In vitro autoradiography

Autoradiography studies were performed on frozen tissue sections of HEK-ACE2 and HEK-ACE xenografts. The sections were exposed to [67Ga]Ga-HBED-CC-DX600 (0.1–20 MBq/nmol; 0.5 MBq/mL) in Tris–HCl buffer (170 mM, pH 7.6, with 5 mM MgCl2) with 1% (w/v) BSA, with molar activities ranging from 0.1 to 20 MBq/nmol, for 60 min at room temperature. Cyclo-DX600 (10 µM) was added to block ACE2 binding. After incubation, the tissue sections were rinsed with buffer and MilliQ-water and air-dried. Images were obtained using a storage phosphor system (Cyclone Plus, PerkinElmer) and quantified using the OptiQuant software (version 5.0, Bright Instrument Co Ltd., PerkinElmer™). The specific binding to ACE2 and ACE was calculated by subtracting the signal intensity measured as digital light unit (DLU)/mm2 on the slides incubated with excess of cyclo-DX600 from the DLU/mm2 signal of the sections incubated with only the radiopeptide. The specific binding of the radiopeptide at various molar activities (0.1–20 MBq/nmol) was expressed as a percentage of the signal reached at 20 MBq/nmol which was set as 100%. The results are presented as average ± SD of three independent experiments, each performed with two replicates of HEK-ACE2 xenograft tissue and one replicate of HEK-ACE xenograft tissue.

Results

Orientation of the radiopeptide in the binding site of ACE2

The three-dimensional molecular model of DX600 bound to ACE2 suggests that both the C and N terminus of the cyclic peptide protrude from the binding groove that contains the catalytic site of ACE2 (Fig. 3).
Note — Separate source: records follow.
theorem pvPyRangePairwise (a b : Int) : (PySem.List.pyRange a b 1).Pairwise (· < ·) := by
  induction hm : (b - a).toNat generalizing a with
  | zero =>
    have : PySem.List.pyRange a b 1 = [] := by apply PySem.List.pyRange_one_eq_nil; omega
    simp [this]
  | succ n ih =>
    rw [PySem.List.pyRange_one_cons (by omega)]
    refine List.Pairwise.cons ?_ (ih (a+1) (by omega))
    intro x hx
    have := (PySem.List.mem_pyRange_one).mp hx
    omega

theorem pvDivCancel {num d : Int} (hnum : 1 ≤ num) (hd : 1 ≤ d) (hdvd : d ∣ num) :
    1 ≤ num / d ∧ (num / d) * d = num ∧ num / d ≤ num := by
  obtain ⟨c, hc⟩ := hdvd
  have hdc : num / d = c := by
    rw [hc]; exact Int.mul_ediv_cancel_left c (by omega)
  have hc1 : 1 ≤ c := by nlinarith
  refine ⟨by omega, by rw [hdc]; nlinarith [hc], by nlinarith [hc]⟩

-- pairing the small divisors with their cofactors gives exactly A's ascending factor list
theorem pvFact_split (num : Int) :
    pvFactA num = pvSmall num 1 ++ (pvLarge num 1).reverse := by
  by_cases hnum : 1 ≤ num
  case neg =>
    have hnil : PySem.List.pyRange 1 (num + 1) 1 = [] := by
      apply PySem.List.pyRange_one_eq_nil; omega
    simp [pvFactA, pvSmall, pvLarge, hnil]
  case pos =>
  have memA : ∀ x, x ∈ pvFactA num ↔ 1 ≤ x ∧ x ≤ num ∧ x ∣ num := by
    intro x
    simp only [pvFactA, List.mem_filter, PySem.List.mem_pyRange_one, beq_iff_eq,
      PySem.Int.mod_eq_zero_iff_dvd]
    exact ⟨fun ⟨⟨a, b⟩, c⟩ => ⟨a, by omega, c⟩, fun ⟨a, b, c⟩ => ⟨⟨a, by omega⟩, c⟩⟩
  have memS : ∀ x, x ∈ pvSmall num 1 ↔ 1 ≤ x ∧ x * x ≤ num ∧ x ∣ num := by
    intro x
    simp only [pvSmall, List.mem_filter, PySem.List.mem_pyRange_one, Bool.and_eq_true,
      decide_eq_true_eq, beq_iff_eq, PySem.Int.mod_eq_zero_iff_dvd]
    constructor
    · rintro ⟨⟨a, b⟩, c, d⟩; exact ⟨a, c, d⟩
    · rintro ⟨a, b, c⟩
      have : x ≤ x * x := le_mul_of_one_le_left (by omega) a
      exact ⟨⟨a, by omega⟩, b, c⟩
  have memL : ∀ x, x ∈ pvLarge num 1 ↔
      ∃ e, (1 ≤ e ∧ e * e ≤ num ∧ e ∣ num ∧ e * e ≠ num) ∧ x = num / e := by
    intro x
    simp only [pvLarge, List.mem_map, List.mem_filter, PySem.List.mem_pyRange_one,
      Bool.and_eq_true, Bool.not_eq_eq_eq_not, Bool.not_true, decide_eq_true_eq, beq_iff_eq,
      beq_eq_false_iff_ne, ne_eq, PySem.Int.mod_eq_zero_iff_dvd]
    constructor
    · rintro ⟨e, ⟨⟨he1, _⟩, ⟨hee, hdvd⟩, hne⟩, hx⟩
      refine ⟨e, ⟨he1, hee, hdvd, hne⟩, ?_⟩
      rw [← hx, PySem.Int.floordiv_eq_ediv_of_pos (by omega)]
    · rintro ⟨e, ⟨he1, hee, hdvd, hne⟩, hx⟩
      have hx2 : x = PySem.Int.floordiv num e := by
        rw [hx, PySem.Int.floordiv_eq_ediv_of_pos (by omega)]
      have : e ≤ e * e := le_mul_of_one_le_left (by omega) he1
      exact ⟨e, ⟨⟨he1, by omega⟩, ⟨hee, hdvd⟩, hne⟩, hx2.symm⟩
  have hpwA : (pvFactA num).Pairwise (· < ·) :=
    List.Pairwise.filter _ (pvPyRangePairwise 1 (num+1))
  have hpwS : (pvSmall num 1).Pairwise (· < ·) :=
    List.Pairwise.filter _ (pvPyRangePairwise 1 (num+1))
  have hpwL : (pvLarge num 1).reverse.Pairwise (· < ·) := by
    rw [List.pairwise_reverse]
    rw [pvLarge, List.pairwise_map]
    refine List.Pairwise.imp_of_mem ?_
      (List.Pairwise.filter _ (pvPyRangePairwise 1 (num+1)) :
        List.Pairwise (· < ·) _)
    intro a b ha hb hab
    simp only [List.mem_filter, PySem.List.mem_pyRange_one, Bool.and_eq_true,
      decide_eq_true_eq, beq_iff_eq, Bool.not_eq_eq_eq_not, Bool.not_true,
      beq_eq_false_iff_ne, ne_eq, PySem.Int.mod_eq_zero_iff_dvd] at ha hb
    obtain ⟨⟨ha1, _⟩, ⟨haa, hadvd⟩, _⟩ := ha
    obtain ⟨⟨hb1, _⟩, ⟨hbb, hbdvd⟩, _⟩ := hb
    obtain ⟨hda1, hdaeq, _⟩ := pvDivCancel hnum ha1 hadvd
    obtain ⟨hdb1, hdbeq, _⟩ := pvDivCancel hnum hb1 hbdvd
    rw [PySem.Int.floordiv_eq_ediv_of_pos (by omega), PySem.Int.floordiv_eq_ediv_of_pos (by omega)]
    have hlt : (num / b) * b < (num / a) * b := by nlinarith
    exact lt_of_mul_lt_mul_right hlt (by omega)
  have hcross : ∀ x ∈ pvSmall num 1, ∀ y ∈ (pvLarge num 1).reverse, x < y := by
    intro x hx y hy
    rw [List.mem_reverse] at hy
    obtain ⟨hx1, hxx, _⟩ := (memS x).mp hx
    obtain ⟨e, ⟨he1, hee, hedvd, hene⟩, hyeq⟩ := (memL y).mp hy
    obtain ⟨hy1, hyeq2, _⟩ := pvDivCancel hnum he1 hedvd
    rw [← hyeq] at hy1 hyeq2
    have hee' : e * e < num := lt_of_le_of_ne hee hene
    have h1 : e * e < y * e := by nlinarith
    have hey : e < y := lt_of_mul_lt_mul_right h1 (by omega)
    have h2 : num < y * y := by nlinarith
    nlinarith
  have hpwR : (pvSmall num 1 ++ (pvLarge num 1).reverse).Pairwise (· < ·) := by
    rw [List.pairwise_append]
    exact ⟨hpwS, hpwL, hcross⟩
  have hmem : ∀ a, a ∈ pvFactA num ↔ a ∈ pvSmall num 1 ++ (pvLarge num 1).reverse := by
    intro x
    rw [List.mem_append, memA, memS, List.mem_reverse, memL]
    constructor
    · rintro ⟨hx1, hx2, hdvd⟩
      by_cases hxx : x * x ≤ num
      · exact Or.inl ⟨hx1, hxx, hdvd⟩
      · right
        obtain ⟨c, hc⟩ := hdvd
        have hc1 : 1 ≤ c := by nlinarith
        have hcc : c * c < num := by nlinarith
        refine ⟨c, ⟨hc1, by omega, ⟨x, by rw [hc]; ring⟩, by omega⟩, ?_⟩
        rw [hc]
        rw [show x * c / c = x from Int.mul_ediv_cancel x (by omega)]
    · rintro (⟨hx1, hxx, hdvd⟩ | ⟨e, ⟨he1, hee, hedvd, hene⟩, hxeq⟩)
      · have : x ≤ x * x := le_mul_of_one_le_left (by omega) hx1
        exact ⟨hx1, by omega, hdvd⟩
      · obtain ⟨hx1, hxeq2, hxle⟩ := pvDivCancel hnum he1 hedvd
        rw [← hxeq] at hx1 hxeq2 hxle
        exact ⟨hx1, hxle, ⟨e, hxeq2.symm⟩⟩
  have hperm : List.Perm (pvFactA num) (pvSmall num 1 ++ (pvLarge num 1).reverse) :=
    (List.perm_ext_iff_of_nodup hpwA.nodup hpwR.nodup).mpr hmem
  exact List.Perm.eq_of_pairwise (fun a b _ _ h1 h2 => absurd h2 (lt_asymm h1)) hpwA hpwR hperm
Thus, either end of the amino acid chain could be derivatized with a chelator without the need for a long spacer entity. In line with previous data of other groups [26, 27], the N terminus was selected as a more convenient site for modification of DX600. Our model shows that chelators coupled through a lysine would be around 15 Å away from the protein surface and, thus, not interfere with the binding of the peptide (in Fig. 3, the gallium-bound HBED-CC chelator is shown as an example). Based on this model, we designed DX600-based peptides conjugated to three different chelating agents: DOTA-DX600, NODAGA-DX600 and HBED-CC-DX600.

Fig. 3
figure 3

Molecular model of the cyclic DX600 peptide bound to ACE2 (left). The peptide is shown as a red cartoon and the protein is shown as cartoons and a translucent molecular surface. The central closed structured loop of DX600 results from a disulfide bridge between Cys6 and Cys17 (shown as sticks) and contains the PxRxxPW sequence motif (shown as sticks) that binds the catalytic site of ACE2. As a result, the N terminus of DX600 is solvent-exposed and accessible for modification with a chelator for radiometalation (in the figure, through a lysine-coupled HBED-CC shown as sticks enabling the coordination of gallium shown as a green sphere). An additional molecular model shows the Ga-HBED-CC-DX600 peptide structure separately (right)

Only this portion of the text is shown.